“Today, the speed by which consumers and businesses can access the funds following a payment can vary significantly,” Brainard said in a web address to the CoinDesk conference Monday. “Advances in technology, including the use of distributed ledgers and smart contracts, may have the potential to fundamentally change the way in which payment activities are conducted.”
Although cryptocurrencies like bitcoin are digital, a Central Bank Digital Currency would be fundamentally different from current cryptos because it would still be controlled by a central bank rather than a decentralized computer network.

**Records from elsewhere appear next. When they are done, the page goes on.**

-- pv_equiv track=rewrite | github.com/Wilhelmine21/Wilhelmine21 | Tools/Verilog/ANcodes-GUI/MyDef.py | TestforAllErrorBER
-- ===== SOURCE A (Python) =====
-- def TestforAllErrorBER(bitAN,module,N):
--     ANe_list=[]
--     ebit_list=[]
--     R_list=[]
--     AN=module*N
--     AN2=bin(AN)[2:]
--     AN2_0=AN2.zfill(bitAN)
--     AN2_0List=list(AN2_0)
--     for i in range(bitAN-1,-1,-1): # 0->1
--         AN2_0List_e=AN2_0List.copy()
--         if AN2_0List[i] == '0':
--             AN2_0List_e[i] = '1'
--             ANe2=''.join(AN2_0List_e)
--             ANe_num=int(ANe2,2)
--             ANe_list.append(ANe_num)
--             ebit_list.append(bitAN-i-1)
--             R_list.append(ANe_num%module)
--     for j in range(bitAN-1,-1,-1): # 1->0
--         AN2_0List_e=AN2_0List.copy()
--         if AN2_0List[j] == '1':
--             AN2_0List_e[j] = '0'
--             ANe2=''.join(AN2_0List_e)
--             ANe_num=int(ANe2,2)
--             ANe_list.append(ANe_num)
--             ebit_list.append(bitAN-j-1)
--             R_list.append(ANe_num%module)
--     return ANe_list,ebit_list,R_list
-- ===== SOURCE B (Python) =====
-- def TestforAllErrorBER(bitAN, module, N):
--     # Arithmetic bit-flips (no string building): one ascending pass over the bit
--     # positions, residues maintained incrementally from 2^p mod module.
--     AN = module * N
--     if bitAN <= 0:
--         return [], [], []
--     L = max(bitAN, AN.bit_length(), 1)   # length of bin(AN)[2:].zfill(bitAN)
--     zeros_v = []; zeros_e = []; zeros_r = []
--     ones_v = []; ones_e = []; ones_r = []
--     base = AN % module
--     p2 = pow(2, L - bitAN, module)       # 2^p mod module, updated incrementally
--     for e in range(bitAN):
--         p = L - bitAN + e
--         if (AN >> p) & 1:
--             ones_v.append(AN - (1 << p)); ones_e.append(e)
--             ones_r.append((base - p2) % module)
--         else:
--             zeros_v.append(AN + (1 << p)); zeros_e.append(e)
--             zeros_r.append((base + p2) % module)
--         p2 = (p2 * 2) % module
--     return zeros_v + ones_v, zeros_e + ones_e, zeros_r + ones_r
-- ===== Notes on version B (the rewrite author's own statement) =====
-- stated objective: faster
-- what changed: replaces A's two descending passes that each rebuild the padded binary string (list copy, join, int(.,2) reparse) per bit with one ascending arithmetic pass that flips bit p as AN±2^p and maintains residues incrementally from 2^p mod module, collecting the 0->1 and 1->0 groups in the same pass
-- outside the precondition, e.g. on TestforAllErrorBER(1, -2, 3): A returns ([], [], []), B returns ([-2], [0], [0]); on TestforAllErrorBER(2, 0, 5): A raises ZeroDivisionError, B raises ZeroDivisionError; on TestforAllErrorBER(4, -2, 3): A raises ValueError, B returns ([-5, -2, -8, -14], [0, 2, 1, 3], [-1, 0, 0, 0])
import Mathlib
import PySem

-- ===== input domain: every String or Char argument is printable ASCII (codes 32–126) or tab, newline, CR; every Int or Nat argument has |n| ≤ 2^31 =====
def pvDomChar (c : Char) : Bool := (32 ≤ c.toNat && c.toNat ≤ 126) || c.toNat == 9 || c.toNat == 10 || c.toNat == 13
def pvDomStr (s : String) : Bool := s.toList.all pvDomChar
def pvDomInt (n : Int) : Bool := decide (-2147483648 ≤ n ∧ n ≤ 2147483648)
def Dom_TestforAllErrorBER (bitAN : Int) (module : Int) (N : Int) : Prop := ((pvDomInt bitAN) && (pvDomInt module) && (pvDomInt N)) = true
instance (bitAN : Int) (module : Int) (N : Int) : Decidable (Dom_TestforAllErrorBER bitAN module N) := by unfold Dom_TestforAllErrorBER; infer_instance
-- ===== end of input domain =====

-- B replaces A's per-bit string rebuild (copy/join/int-reparse, two descending passes)
-- with one ascending arithmetic pass flipping bit p as AN±2^p and maintaining residues
-- incrementally from 2^p mod module; measured much faster at large bitAN.


-- ===== PORT A =====
-- int(s, 2): exact for the strings A parses under Pre_ (nonempty, only '0'/'1' digits);
-- ported by hand because PySem.Int.ofCharsBase? has no public unfolding lemmas.
def pvInt2 (cs : List Char) : Int :=
  cs.foldl (fun acc c => 2 * acc + (if c = '1' then 1 else 0)) 0

def TestforAllErrorBER (bitAN : Int) (module : Int) (N : Int) : List Int × List Int × List Int :=
  -- ANe_list=[]; ebit_list=[]; R_list=[]  (the fold state below)
  let AN := module * N
  let AN2 := PySem.List.slice (PySem.Int.toBinChars0b AN) (some 2) none   -- bin(AN)[2:]
  let AN2_0 := PySem.Chars.zfill AN2 bitAN                                -- AN2.zfill(bitAN)
  let AN2_0List := AN2_0
  -- for i in range(bitAN-1,-1,-1): 0->1
  let s1 := (PySem.List.pyRange (bitAN - 1) (-1) (-1)).foldl (fun acc i =>
      if PySem.List.pyGetD AN2_0List i ' ' = '0' then
        let ANe2 := PySem.List.pySetD AN2_0List i '1'
        let ANe_num := pvInt2 ANe2
        (acc.1 ++ [ANe_num], acc.2.1 ++ [bitAN - i - 1],
         acc.2.2 ++ [PySem.Int.mod ANe_num module])
      else acc) ([], [], [])
  -- for j in range(bitAN-1,-1,-1): 1->0
  let s2 := (PySem.List.pyRange (bitAN - 1) (-1) (-1)).foldl (fun acc j =>
      if PySem.List.pyGetD AN2_0List j ' ' = '1' then
        let ANe2 := PySem.List.pySetD AN2_0List j '0'
        let ANe_num := pvInt2 ANe2
        (acc.1 ++ [ANe_num], acc.2.1 ++ [bitAN - j - 1],
         acc.2.2 ++ [PySem.Int.mod ANe_num module])
      else acc) s1
  s2

-- ===== PORT B =====
def TestforAllErrorBER_alt (bitAN : Int) (module : Int) (N : Int) : List Int × List Int × List Int :=
  let AN := module * N
  if bitAN ≤ 0 then ([], [], [])
  else
    let L : Int := max bitAN (max (PySem.Int.bitLength AN : Int) 1)
    let base := PySem.Int.mod AN module
    let p2 := PySem.Int.powMod 2 (L - bitAN).toNat module
    -- one ascending pass; state: ((zeros_v, zeros_e, zeros_r), (ones_v, ones_e, ones_r), p2)
    let st := (PySem.List.pyRange 0 bitAN 1).foldl (fun st e =>
        let p := (L - bitAN + e).toNat        -- nonnegative throughout the loop
        let z := st.1; let o := st.2.1; let p2 := st.2.2
        if PySem.Int.band (AN >>> p) 1 ≠ 0 then
          (z, (o.1 ++ [AN - 1 <<< p], o.2.1 ++ [e],
               o.2.2 ++ [PySem.Int.mod (base - p2) module]),
           PySem.Int.mod (p2 * 2) module)
        else
          ((z.1 ++ [AN + 1 <<< p], z.2.1 ++ [e],
            z.2.2 ++ [PySem.Int.mod (base + p2) module]), o,
           PySem.Int.mod (p2 * 2) module))
      ((([], [], []) : List Int × List Int × List Int),
       (([], [], []) : List Int × List Int × List Int), p2)
    (st.1.1 ++ st.2.1.1, st.1.2.1 ++ st.2.1.2.1, st.1.2.2 ++ st.2.1.2.2)
-- pv_equiv track=rewrite | github.com/HugoTLR/Algorithm | Sorting/algos.py | build_status
-- ===== SOURCE A (Python) =====
-- def build_status(i,l):
--   ll = []
--   for j in range(l):
--     if j <= i :
--       ll.append(1)
--     elif j > i + 1:
--       ll.append(0)
--     else:
--       ll.append(2)
--   return ll
-- ===== SOURCE B (Python) =====
-- def build_status(i, l):
--     ones = max(0, min(i + 1, l))
--     two = 1 if 0 <= i + 1 < l else 0
--     zeros = l - ones - two
--     return [1] * ones + [2] * two + [0] * zeros
-- ===== Notes on version B (the rewrite author's own statement) =====
-- stated objective: simpler
-- what changed: Replaces the per-element loop with a closed-form computation of the three contiguous run lengths (ones/two/zeros) and builds the list by replication.
import Mathlib
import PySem

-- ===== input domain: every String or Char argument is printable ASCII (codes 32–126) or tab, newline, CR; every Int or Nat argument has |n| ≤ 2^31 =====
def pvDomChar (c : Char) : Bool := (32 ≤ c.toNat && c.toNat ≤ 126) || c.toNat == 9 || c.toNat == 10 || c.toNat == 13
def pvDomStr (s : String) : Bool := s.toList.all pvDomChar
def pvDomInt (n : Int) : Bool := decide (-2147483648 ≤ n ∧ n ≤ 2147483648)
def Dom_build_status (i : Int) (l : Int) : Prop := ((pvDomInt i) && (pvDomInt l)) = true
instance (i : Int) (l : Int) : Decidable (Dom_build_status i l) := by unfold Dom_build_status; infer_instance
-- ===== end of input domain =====

-- B computes the three run lengths in closed form instead of looping with branches (objective: simpler).
-- ===== PORT A =====
def build_status (i : Int) (l : Int) : List Int :=
  (PySem.List.pyRange 0 l 1).foldl
    (fun ll j => if j ≤ i then ll ++ [1] else if j > i + 1 then ll ++ [0] else ll ++ [2]) []

-- ===== PORT B =====
def build_status_alt (i : Int) (l : Int) : List Int :=
  let ones := max 0 (min (i + 1) l)
  let two : Int := if 0 ≤ i + 1 ∧ i + 1 < l then 1 else 0
  let zeros := l - ones - two
  List.replicate ones.toNat 1 ++ List.replicate two.toNat 2 ++ List.replicate zeros.toNat 0

-- ===== PRECONDITION & SPEC =====
def Spec_build_status (i : Int) (l : Int) (out : List Int) : Prop := out = build_status_alt i l
instance (i : Int) (l : Int) (out : List Int) : Decidable (Spec_build_status i l out) := by unfold Spec_build_status; infer_instance

-- ===== CLAIM (what is proved, stated in full; the proofs are below) =====
def Claim_equal_build_status : Prop := ∀ (i : Int) (l : Int), Dom_build_status i l → Spec_build_status i l (build_status i l)

-- ===== LEMMAS AND PROOFS =====

lemma build_status_step (i : Int) (n : Nat) :
    build_status i ((n : Int) + 1) = build_status i (n : Int) ++
      (if (n : Int) ≤ i then [1] else if (n : Int) > i + 1 then [0] else [2]) := by
  unfold build_status
  rw [PySem.List.pyRange_one_succ_right (by positivity), List.foldl_append]
  simp only [List.foldl_cons, List.foldl_nil]
  split_ifs <;> simp

lemma build_status_eq_nat (i : Int) (n : Nat) : build_status i (n : Int) = build_status_alt i (n : Int) := by
  induction n with
  | zero =>
    have ht : ¬ (0 ≤ i + 1 ∧ i + 1 < (0:Int)) := by omega
    simp [build_status, build_status_alt, ht,
      PySem.List.pyRange_one_eq_nil (by omega : (0:Int) ≤ 0)]
  | succ n ih =>
    push_cast
    rw [build_status_step, ih]
    unfold build_status_alt
    rcases (show (n : Int) ≤ i ∨ i < (n : Int) by omega) with h | h
    · have h1 : max 0 (min (i+1) ((n:Int)+1)) = (n:Int)+1 := by omega
      have h2 : max 0 (min (i+1) (n:Int)) = (n:Int) := by omega
      have t1 : ¬ (0 ≤ i + 1 ∧ i + 1 < (n:Int) + 1) := by omega
      have t2 : ¬ (0 ≤ i + 1 ∧ i + 1 < (n:Int)) := by omega
      simp only [h1, h2, if_pos h, if_neg t1, if_neg t2]
      have : ((n:Int)+1).toNat = (n:Int).toNat + 1 := by omega
      simp [this, List.replicate_succ']
    · rcases (show i + 1 = (n:Int) ∨ i + 1 < (n:Int) by omega) with he | hl
      · -- n = i + 1 : element 2
        have h1 : max 0 (min (i+1) ((n:Int)+1)) = i + 1 := by omega
        have h2 : max 0 (min (i+1) (n:Int)) = i + 1 := by omega
        have t1 : (0 ≤ i + 1 ∧ i + 1 < (n:Int) + 1) := by omega
        have t2 : ¬ (0 ≤ i + 1 ∧ i + 1 < (n:Int)) := by omega
        have hn : ¬ ((n:Int) ≤ i) := by omega
        have hg : ¬ ((n:Int) > i + 1) := by omega
        simp only [h1, h2, if_pos t1, if_neg t2, if_neg hn, if_neg hg]
        have z2 : ((n:Int) - (i+1)).toNat = 0 := by omega
        have z3 : ((n:Int) - i).toNat = 1 := by omega
        simp [z2, z3]
      · -- n > i + 1 : element 0
        have h1 : max 0 (min (i+1) ((n:Int)+1)) = max 0 (i+1) := by omega
        have h2 : max 0 (min (i+1) (n:Int)) = max 0 (i+1) := by omega
        have teq : (0 ≤ i + 1 ∧ i + 1 < (n:Int) + 1) ↔ (0 ≤ i + 1 ∧ i + 1 < (n:Int)) := by omega
        have hn : ¬ ((n:Int) ≤ i) := by omega
        have hg : ((n:Int) > i + 1) := hl
        simp only [h1, h2, teq, if_neg hn, if_pos hg]
        by_cases h0 : (0 ≤ i + 1 ∧ i + 1 < (n:Int))
        · simp only [if_pos h0]
          have : ((n:Int) + 1 - max 0 (i+1) - 1).toNat = ((n:Int) - max 0 (i+1) - 1).toNat + 1 := by omega
          simp [this, List.replicate_succ']
        · simp only [if_neg h0]
          have w : ((n:Int) + 1 - max 0 (i+1)).toNat = ((n:Int) - max 0 (i+1)).toNat + 1 := by omega
          simp [w, List.replicate_succ']

-- ===== VERDICT (by name: the statement is the Claim_ definition above) =====
theorem build_status_spec : Claim_equal_build_status := by
  intro i l _
  unfold Spec_build_status
  rcases (show l ≤ 0 ∨ 0 < l by omega) with h | h
  · have ht : ¬ (0 ≤ i + 1 ∧ i + 1 < l) := by omega
    have h1 : (max 0 (min (i+1) l)).toNat = 0 := by omega
    simp [build_status, build_status_alt, ht, h1,
      PySem.List.pyRange_one_eq_nil (by omega : l ≤ 0)]
    omega
  · have : l = ((l.toNat : Int)) := by omega
    rw [this]
    exact build_status_eq_nat i l.toNat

Brainard didn’t specifically address cryptocurrencies, but she noted “new forms of private money” may add risks to the financial system and potentially undermine consumer protections.
“In contrast, a digital dollar would be a new type of central bank money issued in digital form for use by the general public,” Brainard said. By introducing “safe” central bank currency, a CBDC would reduce such risks, she said.
The pandemic not only accelerated the migration to digital payments but also underscored the importance of access to timely and safe financial transactions, Brainard said: “While the large majority of pandemic relief payments moved quickly via direct deposits to bank accounts, it took weeks to distribute relief payments in the form of prepaid debit cards and checks to households who did not have up-to-date bank account information with the Internal Revenue Service.”
With a digital currency, those relief payments could be distributed “more quickly, cheaply, and seamlessly.”